2015/12/18
防災・危機管理ニュース
国立研究開発法人防災科学技術研究所(理事長:林春男)は、12月11日に公開シンポジウム「災害に強い社会に実現に向けた災害リスク情報の共有・利活用」を開催。同時に、研究者と地域の防災担当者をつなぐ「統合化地域防災実践支援Webサービス」の開発状況について発表した。現在は試験運用による有効性を評価している段階で、2017年度中の運用開始を目指す。

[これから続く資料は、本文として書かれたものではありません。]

-- pv_equiv track=rewrite | github.com/kaisAlbi/Kais-Albichari-Master-Thesis-2018-2019 | StateSimulation/SimplifiedEstimatePayoffs.py | displayStrat
-- ===== SOURCE A (Python) =====
-- def displayStrat(strat):
--     """
--     Transforms a binary strategy array into a human readable strategy array
--     :param strat: strategy array
--     :return: human readable strategy array
--     """
--     displayable_strat = []
--     for i in range (len(strat)):
--         if strat[i] == 1:
--             if i < 2:
--                 displayable_strat.append("L")
--             else:
--                 displayable_strat.append("C")
--         else:
--             if i < 2:
--                 displayable_strat.append("R")
--             else:
--                 displayable_strat.append("D")
--     return displayable_strat
-- ===== SOURCE B (Python) =====
-- def displayStrat(strat):
--     """
--     Transforms a binary strategy array into a human readable strategy array
--     :param strat: strategy array
--     :return: human readable strategy array
--     """
--     tables = [("L", "R"), ("L", "R")] + [("C", "D")] * max(len(strat) - 2, 0)
--     return [yes if v == 1 else no for v, (yes, no) in zip(strat, tables)]
-- ===== Notes on version B (the rewrite author's own statement) =====
-- stated objective: alternative
-- what changed: Replaces A's per-index i<2 branching loop by a table-driven pass: precompute a list of (label-if-1, label-otherwise) pairs aligned with the positions, zip it with the strategy, and select by value only.
import Mathlib
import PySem

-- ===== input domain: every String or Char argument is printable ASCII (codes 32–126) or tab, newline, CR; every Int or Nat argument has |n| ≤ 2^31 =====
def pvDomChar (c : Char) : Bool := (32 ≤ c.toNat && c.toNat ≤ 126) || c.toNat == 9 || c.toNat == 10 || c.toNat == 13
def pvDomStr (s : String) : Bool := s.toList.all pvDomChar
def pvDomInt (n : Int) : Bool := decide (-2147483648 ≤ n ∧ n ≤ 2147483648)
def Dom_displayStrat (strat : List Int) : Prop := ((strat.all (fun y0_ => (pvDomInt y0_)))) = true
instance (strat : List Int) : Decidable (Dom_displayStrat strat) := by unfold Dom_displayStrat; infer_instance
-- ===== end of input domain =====

-- B replaces A's per-index i<2 branching loop by a table-driven pass: a precomputed
-- list of (label-if-1, label-otherwise) pairs is zipped with the strategy and the
-- label is selected by value only; objective: alternative (same cost, no index tests).

-- ===== PORT A =====
def displayStrat (strat : List Int) : List String :=
  (PySem.List.pyRange 0 (strat.length : Int) 1).foldl
    (fun acc i =>
      if PySem.List.pyGetD strat i 0 = 1 then
        (if i < 2 then acc ++ ["L"] else acc ++ ["C"])
      else
        (if i < 2 then acc ++ ["R"] else acc ++ ["D"])) []

-- ===== PORT B =====
def displayStrat_alt (strat : List Int) : List String :=
  let tables := [("L", "R"), ("L", "R")] ++ List.replicate (strat.length - 2) ("C", "D")
  (strat.zip tables).map (fun p => if p.1 = 1 then p.2.1 else p.2.2)

-- ===== PRECONDITION & SPEC =====
def Spec_displayStrat (strat : List Int) (out : List String) : Prop := out = displayStrat_alt strat
instance (strat : List Int) (out : List String) : Decidable (Spec_displayStrat strat out) := by unfold Spec_displayStrat; infer_instance

-- ===== CLAIM (what is proved, stated in full; the proofs are below) =====
def Claim_equal_displayStrat : Prop := ∀ (strat : List Int), Dom_displayStrat strat → Spec_displayStrat strat (displayStrat strat)

-- ===== LEMMAS AND PROOFS =====

-- A's loop, written as a map over the index range
theorem displayStrat_eq_map (strat : List Int) :
    displayStrat strat = (List.range strat.length).map (fun k =>
      if strat.getD k 0 = 1 then (if (k : Int) < 2 then "L" else "C")
      else (if (k : Int) < 2 then "R" else "D")) := by
  unfold displayStrat
  rw [show (fun (acc : List String) (i : Int) =>
      if PySem.List.pyGetD strat i 0 = 1 then
        (if i < 2 then acc ++ ["L"] else acc ++ ["C"])
      else
        (if i < 2 then acc ++ ["R"] else acc ++ ["D"])) =
      (fun acc i => acc ++ [if PySem.List.pyGetD strat i 0 = 1 then
        (if i < 2 then "L" else "C") else (if i < 2 then "R" else "D")]) by
    funext acc i; split_ifs <;> rfl]
  rw [PySem.List.foldl_append_singleton_eq_map, PySem.List.pyRange_one]
  simp [List.map_map, Function.comp_def]

-- turning an index-range map into a direct map over the list
theorem map_getD_range (xs : List Int) (g : Int → String) :
    (List.range xs.length).map (fun k => g (xs.getD k 0)) = xs.map g := by
  induction xs with
  | nil => rfl
  | cons x t ih =>
    simp only [List.length_cons, List.range_succ_eq_map, List.map_cons, List.map_map]
    exact congrArg _ ih

-- zipping a list with a same-length constant table is a plain map
theorem zip_replicate_map (t : List Int) (p : String × String) :
    (t.zip (List.replicate t.length p)).map (fun q => if q.1 = 1 then q.2.1 else q.2.2)
      = t.map (fun v => if v = 1 then p.1 else p.2) := by
  induction t with
  | nil => rfl
  | cons x s ih => simpa [List.replicate_succ] using ih

-- A's result on a list of length ≥ 2, in closed form
theorem displayStrat_cons2 (a b : Int) (t : List Int) :
    displayStrat (a :: b :: t) =
      (if a = 1 then "L" else "R") :: (if b = 1 then "L" else "R")
        :: t.map (fun v => if v = 1 then "C" else "D") := by
  rw [displayStrat_eq_map]
  have h2 : (a :: b :: t).length = 2 + t.length := by simp; omega
  rw [h2, List.range_add, List.map_append, List.map_map]
  rw [show List.range 2 = [0, 1] from rfl]
  simp only [List.map_cons, List.map_nil, List.cons_append, List.nil_append]
  congr 1
  congr 1
  refine Eq.trans (List.map_congr_left ?_) (map_getD_range t (fun v => if v = 1 then "C" else "D"))
  intro k hk
  have h1 : ¬ (2 + k ≤ 1) := by omega
  have h2k : (a :: b :: t)[2 + k]? = t[k]? := by rw [Nat.add_comm]; simp
  simp [Function.comp_apply, List.getD, h2k, h1]

-- ===== VERDICT (by name: the statement is the Claim_ definition above) =====
theorem displayStrat_spec : Claim_equal_displayStrat := by
  intro strat _
  show displayStrat strat = displayStrat_alt strat
  match strat with
  | [] => rfl
  | [a] => simp [displayStrat_eq_map, displayStrat_alt, List.getD]
  | a :: b :: t =>
    rw [displayStrat_cons2]
    unfold displayStrat_alt
    rw [show (a :: b :: t).length - 2 = t.length from by simp]
    simp only [List.cons_append, List.nil_append, List.zip_cons_cons, List.map_cons]
    rw [zip_replicate_map]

同サービスは、現在同研究所が運用している地域情報活用基盤「eコミュニティ・プラットホーム」をベースに、カスタマイズや必要な機能の追加を実施したもの。地域(自治体や町内会など)の防災担当者に向け、地域が抱える課題について、その解決の手法や実践の事例をさまざまな研究データベースから検索することができる。さらにユーザーが自分の属性(町内会、自主防災会など)や地域の社会的特性を登録することで、「おすすめ実践事例」として類似の推奨課題とそれに適した実践事例を各種データベースから自動推奨するという。研究者に問い合わせするなどコミュニケーション機能も付加したほか、ユーザーは所属する団体やコミュニティの役割に対して付与されるため、後任への引継ぎも可能だ。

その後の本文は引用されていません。